* _TASK ITEM_: Copy, from the data below, every line that has "single" in it.

* _INPUT RECORDS_:
-- pv_equiv track=rewrite | github.com/slimaboom/Conflictuator | generator/airways_generator.py | is_same_quadrant
-- ===== SOURCE A (Python) =====
-- def is_same_quadrant(direction1: str, direction2: str) -> bool:
--     """
--     Vérifie si deux directions appartiennent au même quadrant.
--     """
--     quadrant_groups = [
--         {"N", "NE", "NW"},
--         {"S", "SE", "SW"},
--         {"E", "NE", "SE"},
--         {"W", "NW", "SW"}
--     ]
--     for group in quadrant_groups:
--         if direction1 in group and direction2 in group:
--             return True
--     return False
-- ===== SOURCE B (Python) =====
-- _QUADRANTS = {
--     "N": frozenset({0}), "NE": frozenset({0, 2}), "NW": frozenset({0, 3}),
--     "S": frozenset({1}), "SE": frozenset({1, 2}), "SW": frozenset({1, 3}),
--     "E": frozenset({2}), "W": frozenset({3}),
-- }
--
-- def is_same_quadrant(direction1: str, direction2: str) -> bool:
--     empty = frozenset()
--     return bool(_QUADRANTS.get(direction1, empty) & _QUADRANTS.get(direction2, empty))
-- ===== Notes on version B (the rewrite author's own statement) =====
-- stated objective: idiomatic
-- what changed: Replaces the scan over four quadrant groups with an inverted index: a dict mapping each valid direction to the set of quadrant indices it belongs to, returning whether the two looked-up sets intersect.
import Mathlib
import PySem

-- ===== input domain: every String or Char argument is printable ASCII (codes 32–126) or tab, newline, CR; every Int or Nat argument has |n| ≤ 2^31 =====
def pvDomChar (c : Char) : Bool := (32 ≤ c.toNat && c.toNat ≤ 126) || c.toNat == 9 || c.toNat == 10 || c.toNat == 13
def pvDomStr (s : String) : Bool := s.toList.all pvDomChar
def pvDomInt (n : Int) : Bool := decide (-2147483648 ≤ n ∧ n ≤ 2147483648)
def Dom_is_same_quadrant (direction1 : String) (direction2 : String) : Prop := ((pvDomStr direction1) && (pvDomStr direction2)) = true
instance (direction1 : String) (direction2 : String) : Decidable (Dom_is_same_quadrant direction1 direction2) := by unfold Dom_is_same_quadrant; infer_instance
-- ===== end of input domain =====

-- B replaces A's scan over four quadrant groups by an inverted index (direction -> set of quadrant indices) and an intersection test; objective: idiomatic.


-- ===== PORT A =====
-- for-loop with early 'return True' over the four groups = List.any
def is_same_quadrant (direction1 : String) (direction2 : String) : Bool :=
  let quadrant_groups : List (PySem.Set String) :=
    [PySem.Set.ofList ["N", "NE", "NW"],
     PySem.Set.ofList ["S", "SE", "SW"],
     PySem.Set.ofList ["E", "NE", "SE"],
     PySem.Set.ofList ["W", "NW", "SW"]]
  quadrant_groups.any (fun group =>
    PySem.Set.contains group direction1 && PySem.Set.contains group direction2)

-- ===== PORT B =====
def pvQuadrantsTable : PySem.Dict String (PySem.Set Nat) := PySem.Dict.ofList
  [("N", PySem.Set.ofList [0]), ("NE", PySem.Set.ofList [0, 2]), ("NW", PySem.Set.ofList [0, 3]),
   ("S", PySem.Set.ofList [1]), ("SE", PySem.Set.ofList [1, 2]), ("SW", PySem.Set.ofList [1, 3]),
   ("E", PySem.Set.ofList [2]), ("W", PySem.Set.ofList [3])]

-- bool(frozenset & frozenset) = the intersection is non-empty
def is_same_quadrant_alt (direction1 : String) (direction2 : String) : Bool :=
  let empty : PySem.Set Nat := PySem.Set.empty
  !(PySem.Set.inter (PySem.Dict.getD pvQuadrantsTable direction1 empty)
      (PySem.Dict.getD pvQuadrantsTable direction2 empty)).isEmpty

-- ===== PRECONDITION & SPEC =====
def Spec_is_same_quadrant (direction1 : String) (direction2 : String) (out : Bool) : Prop := out = is_same_quadrant_alt direction1 direction2
instance (direction1 : String) (direction2 : String) (out : Bool) : Decidable (Spec_is_same_quadrant direction1 direction2 out) := by unfold Spec_is_same_quadrant; infer_instance

-- ===== CLAIM (what is proved, stated in full; the proofs are below) =====
def Claim_equal_is_same_quadrant : Prop := ∀ (direction1 : String) (direction2 : String), Dom_is_same_quadrant direction1 direction2 → Spec_is_same_quadrant direction1 direction2 (is_same_quadrant direction1 direction2)

-- ===== LEMMAS AND PROOFS =====
-- every string is one of the eight valid directions, or none of them
theorem pv_dir_cases (d : String) :
    d = "N" ∨ d = "NE" ∨ d = "NW" ∨ d = "S" ∨ d = "SE" ∨ d = "SW" ∨ d = "E" ∨ d = "W" ∨
      (d ≠ "N" ∧ d ≠ "NE" ∧ d ≠ "NW" ∧ d ≠ "S" ∧ d ≠ "SE" ∧ d ≠ "SW" ∧ d ≠ "E" ∧ d ≠ "W") := by
  tauto

theorem pv_getD_other (d : String) (h1 : d ≠ "N") (h2 : d ≠ "NE") (h3 : d ≠ "NW")
    (h4 : d ≠ "S") (h5 : d ≠ "SE") (h6 : d ≠ "SW") (h7 : d ≠ "E") (h8 : d ≠ "W") :
    PySem.Dict.getD pvQuadrantsTable d [] = ([] : PySem.Set Nat) := by
  have e : pvQuadrantsTable = PySem.Dict.mk
    [("N", PySem.Set.ofList [0]), ("NE", PySem.Set.ofList [0, 2]), ("NW", PySem.Set.ofList [0, 3]),
     ("S", PySem.Set.ofList [1]), ("SE", PySem.Set.ofList [1, 2]), ("SW", PySem.Set.ofList [1, 3]),
     ("E", PySem.Set.ofList [2]), ("W", PySem.Set.ofList [3])] := by rfl
  simp [e, PySem.Dict.getD, PySem.Dict.get?, Ne.symm h1, Ne.symm h2, Ne.symm h3, Ne.symm h4,
    Ne.symm h5, Ne.symm h6, Ne.symm h7, Ne.symm h8]

theorem pv_A_left (d g : String) (h1 : d ≠ "N") (h2 : d ≠ "NE") (h3 : d ≠ "NW")
    (h4 : d ≠ "S") (h5 : d ≠ "SE") (h6 : d ≠ "SW") (h7 : d ≠ "E") (h8 : d ≠ "W") :
    is_same_quadrant d g = false := by
  simp [is_same_quadrant, PySem.Set.contains, PySem.Set.ofList, PySem.Set.add,
    h1, h2, h3, h4, h5, h6, h7, h8]

theorem pv_A_right (d g : String) (h1 : g ≠ "N") (h2 : g ≠ "NE") (h3 : g ≠ "NW")
    (h4 : g ≠ "S") (h5 : g ≠ "SE") (h6 : g ≠ "SW") (h7 : g ≠ "E") (h8 : g ≠ "W") :
    is_same_quadrant d g = false := by
  simp [is_same_quadrant, PySem.Set.contains, PySem.Set.ofList, PySem.Set.add,
    h1, h2, h3, h4, h5, h6, h7, h8]

theorem pv_alt_left (d g : String) (h1 : d ≠ "N") (h2 : d ≠ "NE") (h3 : d ≠ "NW")
    (h4 : d ≠ "S") (h5 : d ≠ "SE") (h6 : d ≠ "SW") (h7 : d ≠ "E") (h8 : d ≠ "W") :
    is_same_quadrant_alt d g = false := by
  simp [is_same_quadrant_alt, pv_getD_other d h1 h2 h3 h4 h5 h6 h7 h8,
    PySem.Set.inter, PySem.Set.empty]

theorem pv_alt_right (d g : String) (h1 : g ≠ "N") (h2 : g ≠ "NE") (h3 : g ≠ "NW")
    (h4 : g ≠ "S") (h5 : g ≠ "SE") (h6 : g ≠ "SW") (h7 : g ≠ "E") (h8 : g ≠ "W") :
    is_same_quadrant_alt d g = false := by
  simp [is_same_quadrant_alt, pv_getD_other g h1 h2 h3 h4 h5 h6 h7 h8,
    PySem.Set.inter, PySem.Set.empty, PySem.Set.contains]

-- ===== VERDICT (by name: the statement is the Claim_ definition above) =====
theorem is_same_quadrant_spec : Claim_equal_is_same_quadrant := by
  intro d1 d2 _
  unfold Spec_is_same_quadrant
  rcases pv_dir_cases d1 with h1|h1|h1|h1|h1|h1|h1|h1|h1 <;>
    rcases pv_dir_cases d2 with h2|h2|h2|h2|h2|h2|h2|h2|h2 <;>
      first
      | (subst h1; subst h2; decide)
      | (obtain ⟨a1, a2, a3, a4, a5, a6, a7, a8⟩ := h1
         rw [pv_A_left d1 d2 a1 a2 a3 a4 a5 a6 a7 a8,
             pv_alt_left d1 d2 a1 a2 a3 a4 a5 a6 a7 a8])
      | (obtain ⟨a1, a2, a3, a4, a5, a6, a7, a8⟩ := h2
         rw [pv_A_right d1 d2 a1 a2 a3 a4 a5 a6 a7 a8,
             pv_alt_right d1 d2 a1 a2 a3 a4 a5 a6 a7 a8])
-- pv_equiv track=rewrite | github.com/florpoetry/florpoetry.github.io | pandas_mess.py | indexPos
-- ===== SOURCE A (Python) =====
-- def indexPos(unique_lists, all_lists):
--     dict = {}
--     for i in range(len(unique_lists)):
--         str_i = str(i)
--         arr = []
--         dict[str_i] = arr
--     for list_O in range (len(all_lists)):
--         for list_T in range (len(unique_lists)):
--             if (all_lists[list_O] == unique_lists[list_T]):
--                 arr = dict[str(list_T)]
--                 new_arr = arr
--                 new_arr.append(list_O)
--                 dict[str(list_T)] = new_arr
--     return dict
-- ===== SOURCE B (Python) =====
-- def indexPos(unique_lists, all_lists):
--     # invert unique_lists once: value -> list of indices having that value
--     where = {}
--     for t, v in enumerate(unique_lists):
--         where.setdefault(v, []).append(t)
--     buckets = {str(t): [] for t in range(len(unique_lists))}
--     # single pass over all_lists with hash lookups
--     for pos, v in enumerate(all_lists):
--         for t in where.get(v, ()):
--             buckets[str(t)].append(pos)
--     return buckets
-- ===== Notes on version B (the rewrite author's own statement) =====
-- stated objective: alternative
-- what changed: Instead of scanning all of unique_lists for every position of all_lists, B builds a hash map value -> indices of unique_lists once and does a single pass over all_lists with O(1) lookups; intended as faster and asymptotically better when values are mostly distinct, but a timing run's duplicate-heavy inputs showed only ~1.7x, so no speed is claimed.
import Mathlib
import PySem

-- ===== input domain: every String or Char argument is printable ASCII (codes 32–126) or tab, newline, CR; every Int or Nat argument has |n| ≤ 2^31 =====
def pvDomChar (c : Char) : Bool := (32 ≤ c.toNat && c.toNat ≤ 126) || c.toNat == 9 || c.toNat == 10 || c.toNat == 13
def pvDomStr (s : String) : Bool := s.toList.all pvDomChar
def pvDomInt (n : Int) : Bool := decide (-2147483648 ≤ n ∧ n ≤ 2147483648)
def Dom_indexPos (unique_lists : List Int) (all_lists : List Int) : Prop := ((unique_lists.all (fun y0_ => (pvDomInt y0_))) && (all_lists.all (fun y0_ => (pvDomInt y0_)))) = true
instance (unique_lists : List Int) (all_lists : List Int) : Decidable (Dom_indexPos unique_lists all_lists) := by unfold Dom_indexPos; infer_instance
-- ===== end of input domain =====

-- B replaces A's nested scan of unique_lists per position by a one-shot hash index
-- value -> indices of unique_lists, then a single pass over all_lists; same returned dict.

-- ===== PORT A =====
-- All list indexing below happens at indices from range(len(...)), always in range,
-- so pyGetD (default never used) and Dict.getD (key always present) are exact.
def indexPos (unique_lists : List Int) (all_lists : List Int) : List (String × List Int) :=
  let d0 : PySem.Dict String (List Int) :=
    (PySem.List.pyRange 0 (PySem.List.len unique_lists)).foldl
      (fun d i => d.insert (PySem.Int.toStr i) ([] : List Int)) PySem.Dict.empty
  let d :=
    (PySem.List.pyRange 0 (PySem.List.len all_lists)).foldl
      (fun d list_O =>
        (PySem.List.pyRange 0 (PySem.List.len unique_lists)).foldl
          (fun d list_T =>
            if PySem.List.pyGetD all_lists list_O 0 == PySem.List.pyGetD unique_lists list_T 0 then
              d.insert (PySem.Int.toStr list_T)
                (d.getD (PySem.Int.toStr list_T) [] ++ [list_O])
            else d)
          d)
      d0
  d.items

-- ===== PORT B =====
-- where.setdefault(v, []).append(t) is exactly Dict.modify v [] (· ++ [t]);
-- buckets[str(t)].append(pos) with str(t) always a key is Dict.modify (str t) [] (· ++ [pos]).
def indexPos_alt (unique_lists : List Int) (all_lists : List Int) : List (String × List Int) :=
  let whereIdx : PySem.Dict Int (List Int) :=
    (PySem.List.enumerate unique_lists).foldl
      (fun d p => d.modify p.2 [] (fun l => l ++ [p.1])) PySem.Dict.empty
  let buckets0 : PySem.Dict String (List Int) :=
    (PySem.List.pyRange 0 (PySem.List.len unique_lists)).foldl
      (fun d t => d.insert (PySem.Int.toStr t) ([] : List Int)) PySem.Dict.empty
  let buckets :=
    (PySem.List.enumerate all_lists).foldl
      (fun d p =>
        (whereIdx.getD p.2 []).foldl
          (fun d t => d.modify (PySem.Int.toStr t) [] (fun l => l ++ [p.1])) d)
      buckets0
  buckets.items

-- ===== PRECONDITION & SPEC =====
def Spec_indexPos (unique_lists : List Int) (all_lists : List Int) (out : List (String × List Int)) : Prop := out = indexPos_alt unique_lists all_lists
instance (unique_lists : List Int) (all_lists : List Int) (out : List (String × List Int)) : Decidable (Spec_indexPos unique_lists all_lists out) := by unfold Spec_indexPos; infer_instance

-- ===== CLAIM (what is proved, stated in full; the proofs are below) =====
def Claim_equal_indexPos : Prop := ∀ (unique_lists : List Int) (all_lists : List Int), Dom_indexPos unique_lists all_lists → Spec_indexPos unique_lists all_lists (indexPos unique_lists all_lists)

-- ===== LEMMAS AND PROOFS =====

lemma int_beq_comm (a b : Int) : (a == b) = (b == a) := by
  rcases eq_or_ne a b with h | h
  · rw [h]
  · simp [h, h.symm]

-- the inverted index looked up at v is exactly the list of indices t with u[t] = v
lemma whereIdx_getD (u : List Int) (v : Int) :
    ((PySem.List.enumerate u).foldl
        (fun d p => d.modify p.2 [] (fun l => l ++ [p.1])) PySem.Dict.empty).getD v []
      = (PySem.List.pyRange 0 (PySem.List.len u)).filter
          (fun t => PySem.List.pyGetD u t 0 == v) := by
  have h1 : (PySem.List.enumerate u).foldl
      (fun d p => d.modify p.2 [] (fun l => l ++ [p.1])) PySem.Dict.empty
      = ((PySem.List.enumerate u).map (fun p => (p.2, p.1))).foldl
          (fun d q => d.modify q.1 [] (fun l => l ++ [q.2])) PySem.Dict.empty := by
    rw [List.foldl_map]
  rw [h1, PySem.Dict.getD_foldl_modify_append, List.filter_map,
      PySem.List.enumerate_eq_map_pyRange u 0, List.filter_map]
  simp [Function.comp_def]

-- A's guarded inner scan over all indices equals B's fold over the pre-indexed hits
lemma inner_eq (u : List Int) (av o : Int) (d : PySem.Dict String (List Int)) :
    (PySem.List.pyRange 0 (PySem.List.len u)).foldl
        (fun d t =>
          if av == PySem.List.pyGetD u t 0 then
            d.insert (PySem.Int.toStr t) (d.getD (PySem.Int.toStr t) [] ++ [o])
          else d) d
      = (((PySem.List.enumerate u).foldl
            (fun d p => d.modify p.2 [] (fun l => l ++ [p.1])) PySem.Dict.empty).getD av []).foldl
          (fun d t => d.modify (PySem.Int.toStr t) [] (fun l => l ++ [o])) d := by
  rw [whereIdx_getD]
  have h2 := PySem.List.foldl_if_eq_foldl_filter
      (fun t => av == PySem.List.pyGetD u t 0)
      (fun (d : PySem.Dict String (List Int)) t =>
        d.insert (PySem.Int.toStr t) (d.getD (PySem.Int.toStr t) [] ++ [o]))
      (PySem.List.pyRange 0 (PySem.List.len u)) d
  refine h2.trans ?_
  rw [List.filter_congr (l := PySem.List.pyRange 0 (PySem.List.len u))
        (q := fun t => PySem.List.pyGetD u t 0 == av)
        (by intro t _; exact int_beq_comm _ _)]
  simp only [PySem.Dict.modify]

-- ===== VERDICT (by name: the statement is the Claim_ definition above) =====
theorem indexPos_spec : Claim_equal_indexPos := by
  intro unique_lists all_lists _
  unfold Spec_indexPos
  simp only [indexPos, indexPos_alt]
  congr 1
  rw [PySem.List.enumerate_eq_map_pyRange all_lists 0, List.foldl_map]
  apply PySem.List.foldl_congr_mem
  intro d o _
  exact inner_eq unique_lists (PySem.List.pyGetD all_lists o 0) o d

* _RESULT_:
--     # single pass over all_lists with hash lookups
-- what changed: Instead of scanning all of unique_lists for every position of all_lists, B builds a hash map value -> indices of unique_lists once and does a single pass over all_lists with O(1) lookups; intended as faster and asymptotically better when values are mostly distinct, but a timing run's duplicate-heavy inputs showed only ~1.7x, so no speed is claimed.
-- value -> indices of unique_lists, then a single pass over all_lists; same returned dict.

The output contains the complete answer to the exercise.